He flashed a toothless smile— that’s right, toothless— and asked how I get my legs to look so smooth. This question, although weird, wasn’t too alarming to me. Kind of predatory, sure. But it wasn’t the reason I felt the need to bathe in bleach afterwards. No, it was the fact that he stroked my leg as he asked me this question and felt no remorse when I stepped away, clearly appalled.
At the time, I told everyone, “Today toothless guy at Starbucks stroked my leg. It was weird,” and most people laughed. It really was, and still is, a story like no other. Except it’s like so many stories, many of which happened to me in the past month. Reflecting on the amount of sexual harassment I’ve received is disgusting.

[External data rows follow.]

-- pv_equiv track=rewrite | github.com/vrapatel2002/luminos-os | archive/gtk4-ui/src/gui/bar/tray_widgets.py | get_battery_icon
-- ===== SOURCE A (Python) =====
-- _BATTERY_ICONS = [
--     (90, "🔋"),   # full
--     (70, "🔋"),   # high
--     (50, "🔋"),   # medium
--     (30, "🪫"),   # low
--     (15, "🪫"),   # warning
--     (0,  "🪫"),   # critical
-- ]
--
-- _BATTERY_CHARGING_ICON = "⚡🔋"
--
-- def get_battery_icon(percent: int | None, charging: bool = False) -> str:
--     """Return battery icon character for the given percentage."""
--     if charging:
--         return _BATTERY_CHARGING_ICON
--     if percent is None:
--         return "🔋"
--     for threshold, icon in _BATTERY_ICONS:
--         if percent >= threshold:
--             return icon
--     return "🪫"
-- ===== SOURCE B (Python) =====
-- def get_battery_icon(percent, charging=False):
--     """Return battery icon character for the given percentage."""
--     if charging:
--         return "\u26a1\U0001F50B"
--     if percent is None:
--         return "\U0001F50B"
--     return "\U0001F50B" if percent >= 50 else "\U0001FAAB"
-- ===== Notes on version B (the rewrite author's own statement) =====
-- stated objective: simpler
-- what changed: Replaces the scan over the _BATTERY_ICONS threshold table (and the table itself) with a single closed-form comparison percent >= 50, since all thresholds >= 50 map to the full icon and all others to the empty icon.
import Mathlib
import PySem

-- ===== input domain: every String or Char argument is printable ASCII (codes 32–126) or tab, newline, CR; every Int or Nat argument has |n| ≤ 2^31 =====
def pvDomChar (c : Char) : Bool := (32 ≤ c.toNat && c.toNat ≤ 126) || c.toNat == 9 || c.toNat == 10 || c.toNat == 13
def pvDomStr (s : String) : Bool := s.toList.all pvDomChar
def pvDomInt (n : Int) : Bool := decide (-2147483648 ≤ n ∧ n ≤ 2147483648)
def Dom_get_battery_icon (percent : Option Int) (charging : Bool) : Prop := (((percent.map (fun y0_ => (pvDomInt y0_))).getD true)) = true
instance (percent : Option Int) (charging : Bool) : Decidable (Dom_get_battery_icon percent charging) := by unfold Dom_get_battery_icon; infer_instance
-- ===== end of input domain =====

-- B replaces A's threshold-table scan with one closed-form comparison (percent >= 50); simpler, same values.

-- ===== PORT A =====
def pvBatteryIcons : List (Int × String) :=
  [(90, "🔋"), (70, "🔋"), (50, "🔋"), (30, "🪫"), (15, "🪫"), (0, "🪫")]

-- the 'for threshold, icon in _BATTERY_ICONS' loop with early return
def pvBatteryLoop (percent : Int) : List (Int × String) → String
  | [] => "🪫"
  | (threshold, icon) :: rest =>
      if percent ≥ threshold then icon else pvBatteryLoop percent rest

def get_battery_icon (percent : Option Int) (charging : Bool) : String :=
  if charging then "⚡🔋"
  else match percent with
    | none => "🔋"
    | some p => pvBatteryLoop p pvBatteryIcons

-- ===== PORT B =====
def get_battery_icon_alt (percent : Option Int) (charging : Bool) : String :=
  if charging then "⚡🔋"
  else match percent with
    | none => "🔋"
    | some p => if p ≥ 50 then "🔋" else "🪫"

-- ===== PRECONDITION & SPEC =====
def Spec_get_battery_icon (percent : Option Int) (charging : Bool) (out : String) : Prop := out = get_battery_icon_alt percent charging
instance (percent : Option Int) (charging : Bool) (out : String) : Decidable (Spec_get_battery_icon percent charging out) := by unfold Spec_get_battery_icon; infer_instance

-- ===== CLAIM (what is proved, stated in full; the proofs are below) =====
def Claim_equal_get_battery_icon : Prop := ∀ (percent : Option Int) (charging : Bool), Dom_get_battery_icon percent charging → Spec_get_battery_icon percent charging (get_battery_icon percent charging)

-- ===== LEMMAS AND PROOFS =====
theorem pvBatteryLoop_eq (p : Int) :
    pvBatteryLoop p pvBatteryIcons = if p ≥ 50 then "🔋" else "🪫" := by
  simp only [pvBatteryIcons, pvBatteryLoop]
  split_ifs <;> first | rfl | omega

-- ===== VERDICT (by name: the statement is the Claim_ definition above) =====
theorem get_battery_icon_spec : Claim_equal_get_battery_icon := by
  intro percent charging _
  unfold Spec_get_battery_icon get_battery_icon get_battery_icon_alt
  cases percent <;> simp [pvBatteryLoop_eq]
-- pv_equiv track=rewrite | github.com/ikokkari/PythonProblems | labs109.py | palindrome_split
-- ===== SOURCE A (Python) =====
-- def palindrome_split(text):
--     n = len(text)
--     table = [0 for _ in range(n + 1)]
--     for i in range(n - 1, -1, -1):
--         best = 0
--         for j in range(i + 1, n + 1):
--             ii, jj = i, j - 1
--             while ii < jj and text[ii] == text[jj]:
--                 ii, jj = ii + 1, jj - 1
--             if ii >= jj:
--                 best = max(best, (j - i) * (j - i) + table[j])
--         table[i] = best
--     return table[0]
-- ===== SOURCE B (Python) =====
-- def palindrome_split(text):
--     # O(n^2): roll a palindrome row pal(i, j) down from i = n-1, fusing it
--     # with the same max-of-squares DP, instead of A's O(n) two-pointer check
--     # per (i, j) pair.
--     n = len(text)
--     prev = [True]            # prev[k] = "text[i+1 : i+1+k] is a palindrome"
--     table = [0]              # table[k] = best score for suffix starting at i+1+k
--     for i in range(n - 1, -1, -1):
--         cur = []
--         best = 0
--         for j in range(i, n + 1):
--             d = j - i
--             if d <= 1:
--                 p = True
--             else:
--                 p = text[i] == text[j - 1] and prev[d - 2]
--             cur.append(p)
--             if d > 0 and p:
--                 v = d * d + table[d - 1]
--                 if v > best:
--                     best = v
--         table = [best] + table
--         prev = cur
--     return table[0]
-- ===== Notes on version B (the rewrite author's own statement) =====
-- stated objective: faster
-- what changed: Replaces A's per-pair O(n) two-pointer palindrome scan with a rolling palindrome-interval row pal(i,j) = (text[i]==text[j-1] and pal(i+1,j-1)) computed in O(1) per pair and fused into the same max-of-squares suffix DP.
import Mathlib
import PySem

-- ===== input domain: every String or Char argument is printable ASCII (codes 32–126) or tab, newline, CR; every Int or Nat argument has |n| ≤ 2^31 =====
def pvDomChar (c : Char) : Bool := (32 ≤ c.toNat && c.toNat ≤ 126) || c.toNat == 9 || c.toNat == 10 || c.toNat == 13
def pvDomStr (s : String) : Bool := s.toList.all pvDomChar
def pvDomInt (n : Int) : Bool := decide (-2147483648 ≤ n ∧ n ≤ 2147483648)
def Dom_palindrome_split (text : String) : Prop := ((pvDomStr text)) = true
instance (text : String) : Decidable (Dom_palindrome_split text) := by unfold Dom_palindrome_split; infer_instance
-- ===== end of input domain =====

-- B replaces A's O(n) two-pointer palindrome scan per (i,j) with a rolling
-- palindrome row updated in O(1) per pair, fused into the same suffix DP (faster: O(n^2) vs O(n^3)).

-- ===== PORT A =====
-- All character indices reached by either port are provably in range, so
-- text[x] is ported as c.getD x 'a' (exact on in-range indices).

-- the `while ii < jj and text[ii] == text[jj]` loop, returning the final (ii, jj)
def pvA_while (c : List Char) (ii jj : Nat) : Nat × Nat :=
  if h : ii < jj ∧ c.getD ii 'a' = c.getD jj 'a' then pvA_while c (ii + 1) (jj - 1)
  else (ii, jj)
termination_by jj - ii
decreasing_by omega

-- the inner `for j in range(i+1, n+1)` loop computing `best`
def pvA_best (c : List Char) (n i : Nat) (t : Nat → Int) : Int :=
  (List.range' (i + 1) (n - i)).foldl (fun best j =>
    let r := pvA_while c i (j - 1)
    if r.2 ≤ r.1 then max best (((j : Int) - (i : Int)) * ((j : Int) - (i : Int)) + t j)
    else best) 0

-- the outer `for i in range(n-1, -1, -1)` loop; k = number of rows already
-- processed, so step k+1 handles i = n-1-k; the table is kept as a function
def pvA_outer (c : List Char) (n : Nat) : Nat → (Nat → Int)
  | 0 => fun _ => 0
  | k + 1 =>
    let t := pvA_outer c n k
    let i := n - 1 - k
    fun x => if x = i then pvA_best c n i t else t x

def palindrome_split (text : String) : Int :=
  let c := text.toList
  let n := c.length
  pvA_outer c n n 0

-- ===== PORT B =====
-- the inner `for j in range(i, n+1)` loop of Source B, carrying (cur, best)
def pvB_inner (c : List Char) (prev : List Bool) (table : List Int) (i n : Nat) :
    List Bool × Int :=
  (List.range' i (n + 1 - i)).foldl (fun st j =>
    let d := j - i
    let p : Bool := if d ≤ 1 then true
      else decide (c.getD i 'a' = c.getD (j - 1) 'a') && prev.getD (d - 2) false
    (st.1 ++ [p],
     if 0 < d ∧ p = true then
       let v := (d : Int) * (d : Int) + table.getD (d - 1) 0
       if st.2 < v then v else st.2
     else st.2)) ([], 0)

-- the outer loop of Source B; state = (prev, table), step k+1 handles i = n-1-k
def pvB_outer (c : List Char) (n : Nat) : Nat → List Bool × List Int
  | 0 => ([true], [0])
  | k + 1 =>
    let st := pvB_outer c n k
    let i := n - 1 - k
    let r := pvB_inner c st.1 st.2 i n
    (r.1, r.2 :: st.2)

def palindrome_split_alt (text : String) : Int :=
  let c := text.toList
  let n := c.length
  (pvB_outer c n n).2.headD 0

-- ===== PRECONDITION & SPEC =====
def Spec_palindrome_split (text : String) (out : Int) : Prop := out = palindrome_split_alt text
instance (text : String) (out : Int) : Decidable (Spec_palindrome_split text out) := by unfold Spec_palindrome_split; infer_instance

-- ===== CLAIM (what is proved, stated in full; the proofs are below) =====
def Claim_equal_palindrome_split : Prop := ∀ (text : String), Dom_palindrome_split text → Spec_palindrome_split text (palindrome_split text)

-- ===== LEMMAS AND PROOFS =====

-- mathematical palindrome predicate both palindrome tests compute
def pvPal (c : List Char) (i j : Nat) : Bool :=
  if h : j ≤ i + 1 then true
  else decide (c.getD i 'a' = c.getD (j - 1) 'a') && pvPal c (i + 1) (j - 1)
termination_by j - i
decreasing_by omega

lemma pvPal_small (c : List Char) (i j : Nat) (h : j ≤ i + 1) : pvPal c i j = true := by
  rw [pvPal]; simp [h]

lemma pvPal_step (c : List Char) (i j : Nat) (h : i + 1 < j) :
    pvPal c i j = (decide (c.getD i 'a' = c.getD (j - 1) 'a') && pvPal c (i + 1) (j - 1)) := by
  rw [pvPal]; simp [Nat.not_le.mpr h]

-- A's two-pointer loop decides pvPal
lemma pvA_while_pal (c : List Char) (ii jj : Nat) :
    (decide ((pvA_while c ii jj).2 ≤ (pvA_while c ii jj).1)) = pvPal c ii (jj + 1) := by
  induction ii, jj using pvA_while.induct c with
  | case1 ii jj h ih =>
    rw [pvA_while, dif_pos h, ih, pvPal_step c ii (jj + 1) (by omega)]
    rw [show jj - 1 + 1 = jj from by omega, Nat.add_sub_cancel,
      decide_eq_true h.2, Bool.true_and]
  | case2 ii jj h =>
    rw [pvA_while, dif_neg h]
    by_cases hlt : ii < jj
    · have hne : ¬ c.getD ii 'a' = c.getD jj 'a' := fun he => h ⟨hlt, he⟩
      rw [pvPal_step c ii (jj + 1) (by omega), Nat.add_sub_cancel,
        decide_eq_false hne, Bool.false_and, decide_eq_false (by omega)]
    · rw [pvPal_small c ii (jj + 1) (by omega)]
      simp; omega

-- splitting a fold over a pair with independent components
lemma foldl_prod_split {α β γ : Type} (f : α → γ → α) (g : β → γ → β)
    (l : List γ) (a : α) (b : β) :
    l.foldl (fun st j => (f st.1 j, g st.2 j)) (a, b) = (l.foldl f a, l.foldl g b) := by
  induction l generalizing a b with
  | nil => rfl
  | cons x xs ih => simp [List.foldl, ih]

-- an append-accumulating fold is a map
lemma foldl_append_map {γ δ : Type} (h : γ → δ) (l : List γ) (a : List δ) :
    l.foldl (fun acc j => acc ++ [h j]) a = a ++ l.map h := by
  induction l generalizing a with
  | nil => simp
  | cons x xs ih => simp [List.foldl, ih]

lemma getD_map_range' {δ : Type} (h : Nat → δ) (s m d : Nat) (dv : δ) (hd : d < m) :
    ((List.range' s m).map h).getD d dv = h (s + d) := by
  rw [List.getD_eq_getElem?_getD]
  simp [hd]

-- the palindrome bit computed by Source B's inner loop, and its best-update step
def pvPf (c : List Char) (prev : List Bool) (i j : Nat) : Bool :=
  if j - i ≤ 1 then true
  else decide (c.getD i 'a' = c.getD (j - 1) 'a') && prev.getD (j - i - 2) false

def pvGstep (c : List Char) (prev : List Bool) (table : List Int) (i : Nat)
    (b : Int) (j : Nat) : Int :=
  if 0 < j - i ∧ pvPf c prev i j = true then
    let v := ((j - i : Nat) : Int) * ((j - i : Nat) : Int) + table.getD (j - i - 1) 0
    if b < v then v else b
  else b

lemma pvB_inner_eq (c : List Char) (prev : List Bool) (table : List Int) (i n : Nat) :
    pvB_inner c prev table i n =
      ((List.range' i (n + 1 - i)).map (pvPf c prev i),
       (List.range' i (n + 1 - i)).foldl (pvGstep c prev table i) 0) := by
  refine (foldl_prod_split (fun a j => a ++ [pvPf c prev i j])
    (pvGstep c prev table i) (List.range' i (n + 1 - i)) [] 0).trans ?_
  rw [foldl_append_map]
  simp

lemma headD_eq_getD {δ : Type} (l : List δ) (d : δ) : l.headD d = l.getD 0 d := by
  cases l <;> rfl

-- the joint invariant relating B's state after k rows to A's table function
lemma pv_inv (c : List Char) (n k : Nat) (hk : k ≤ n) :
    (pvB_outer c n k).1.length = k + 1 ∧
    (∀ d, d ≤ k → (pvB_outer c n k).1.getD d false = pvPal c (n - k) (n - k + d)) ∧
    (∀ d, d ≤ k → (pvB_outer c n k).2.getD d 0 = pvA_outer c n k (n - k + d)) := by
  induction k with
  | zero =>
    refine ⟨rfl, ?_, ?_⟩ <;> intro d hd <;> interval_cases d
    · exact (pvPal_small c n (n + 0) (by omega)).symm
    · rfl
  | succ k ih =>
    obtain ⟨hlen, hprev, htbl⟩ := ih (by omega)
    have hkn : k < n := by omega
    set prev := (pvB_outer c n k).1 with hprevdef
    set tbl := (pvB_outer c n k).2 with htbldef
    set i := n - 1 - k with hidef
    have hni : n + 1 - i = k + 2 := by omega
    have hnk1 : n - (k + 1) = i := by omega
    have hnk : n - k = i + 1 := by omega
    -- the palindrome bits produced this round are exactly pvPal c i ·
    have hpf : ∀ d, d ≤ k + 1 → pvPf c prev i (i + d) = pvPal c i (i + d) := by
      intro d hd
      unfold pvPf
      by_cases h1 : d ≤ 1
      · rw [if_pos (by omega), pvPal_small c i (i + d) (by omega)]
      · rw [if_neg (by omega), pvPal_step c i (i + d) (by omega)]
        have : i + d - i - 2 = d - 2 := by omega
        rw [this, hprev (d - 2) (by omega), hnk]
        have h2 : i + 1 + (d - 2) = i + d - 1 := by omega
        rw [h2]
    -- this round's best equals A's inner loop at row i
    have hbest : (List.range' i (n + 1 - i)).foldl (pvGstep c prev tbl i) 0 =
        pvA_best c n i (pvA_outer c n k) := by
      rw [hni, List.range'_succ, List.foldl_cons]
      have h0 : pvGstep c prev tbl i 0 i = 0 := by
        unfold pvGstep; rw [if_neg (by omega)]
      rw [h0]
      unfold pvA_best
      rw [show n - i = k + 1 from by omega]
      apply PySem.List.foldl_congr_mem
      intro b j hj
      rw [List.mem_range'_1] at hj
      have hij : i + 1 ≤ j ∧ j ≤ i + 1 + k := ⟨hj.1, by omega⟩
      have hpal : pvPf c prev i j = pvPal c i j := by
        have := hpf (j - i) (by omega)
        rwa [show i + (j - i) = j from by omega] at this
      have hwhile : decide ((pvA_while c i (j - 1)).2 ≤ (pvA_while c i (j - 1)).1)
          = pvPal c i j := by
        rw [pvA_while_pal, show j - 1 + 1 = j from by omega]
      unfold pvGstep
      rw [hpal]
      have htj : tbl.getD (j - i - 1) 0 = pvA_outer c n k j := by
        rw [htbl (j - i - 1) (by omega), hnk, show i + 1 + (j - i - 1) = j from by omega]
      by_cases hp : pvPal c i j = true
      · rw [if_pos ⟨by omega, hp⟩]
        have hc : (pvA_while c i (j - 1)).2 ≤ (pvA_while c i (j - 1)).1 := by
          have := hwhile; rw [hp] at this; exact of_decide_eq_true this
        rw [if_pos hc, htj]
        have hcast : ((j - i : Nat) : Int) = (j : Int) - (i : Int) := by omega
        rw [hcast]
        by_cases h : (((j : Int) - i) * ((j : Int) - i) + pvA_outer c n k j) ≤ b
        · rw [if_neg (by omega), max_eq_left h]
        · rw [if_pos (by omega), max_eq_right (by omega)]
      · rw [if_neg (by simp [hp]), if_neg ?_]
        intro hc
        exact hp (by rw [← hwhile, decide_eq_true hc])
    have hstep : pvB_outer c n (k + 1) =
        ((List.range' i (n + 1 - i)).map (pvPf c prev i),
         pvA_best c n i (pvA_outer c n k) :: tbl) := by
      show ((pvB_inner c prev tbl i n).1, (pvB_inner c prev tbl i n).2 :: tbl) = _
      rw [pvB_inner_eq, hbest]
    rw [hstep]
    refine ⟨?_, ?_, ?_⟩
    · simp [hni]
    · intro d hd
      rw [hnk1, getD_map_range' _ _ _ _ _ (by omega), hpf d hd]
    · intro d hd
      rw [hnk1]
      cases d with
      | zero =>
        show pvA_best c n i (pvA_outer c n k) = pvA_outer c n (k + 1) (i + 0)
        show _ = if i + 0 = n - 1 - k then _ else _
        rw [if_pos (by omega)]
      | succ d =>
        show tbl.getD d 0 = pvA_outer c n (k + 1) (i + (d + 1))
        show _ = if i + (d + 1) = n - 1 - k then _ else pvA_outer c n k (i + (d + 1))
        rw [if_neg (by omega), htbl d (by omega), hnk,
          show i + 1 + d = i + (d + 1) from by omega]

theorem pv_main (text : String) : palindrome_split text = palindrome_split_alt text := by
  unfold palindrome_split palindrome_split_alt
  obtain ⟨-, -, htbl⟩ := pv_inv text.toList text.toList.length text.toList.length le_rfl
  rw [headD_eq_getD, htbl 0 (by omega), Nat.sub_self]

-- ===== VERDICT (by name: the statement is the Claim_ definition above) =====
theorem palindrome_split_spec : Claim_equal_palindrome_split := by
  intro text _
  unfold Spec_palindrome_split
  exact pv_main text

One particular incident tonight— the one fueling this little diary entry— is the one I’ve deemed to be “enough”. I was sitting on the bus heading home after work. Again, I was listening to music and minding my own business. All of a sudden I felt a hand on my shoulder. I looked to my left and saw a middle-aged man in the aisle attached to the hand. He looked me dead in the eye and I removed my earbuds again, thinking maybe he had something of substance to say. I was wrong.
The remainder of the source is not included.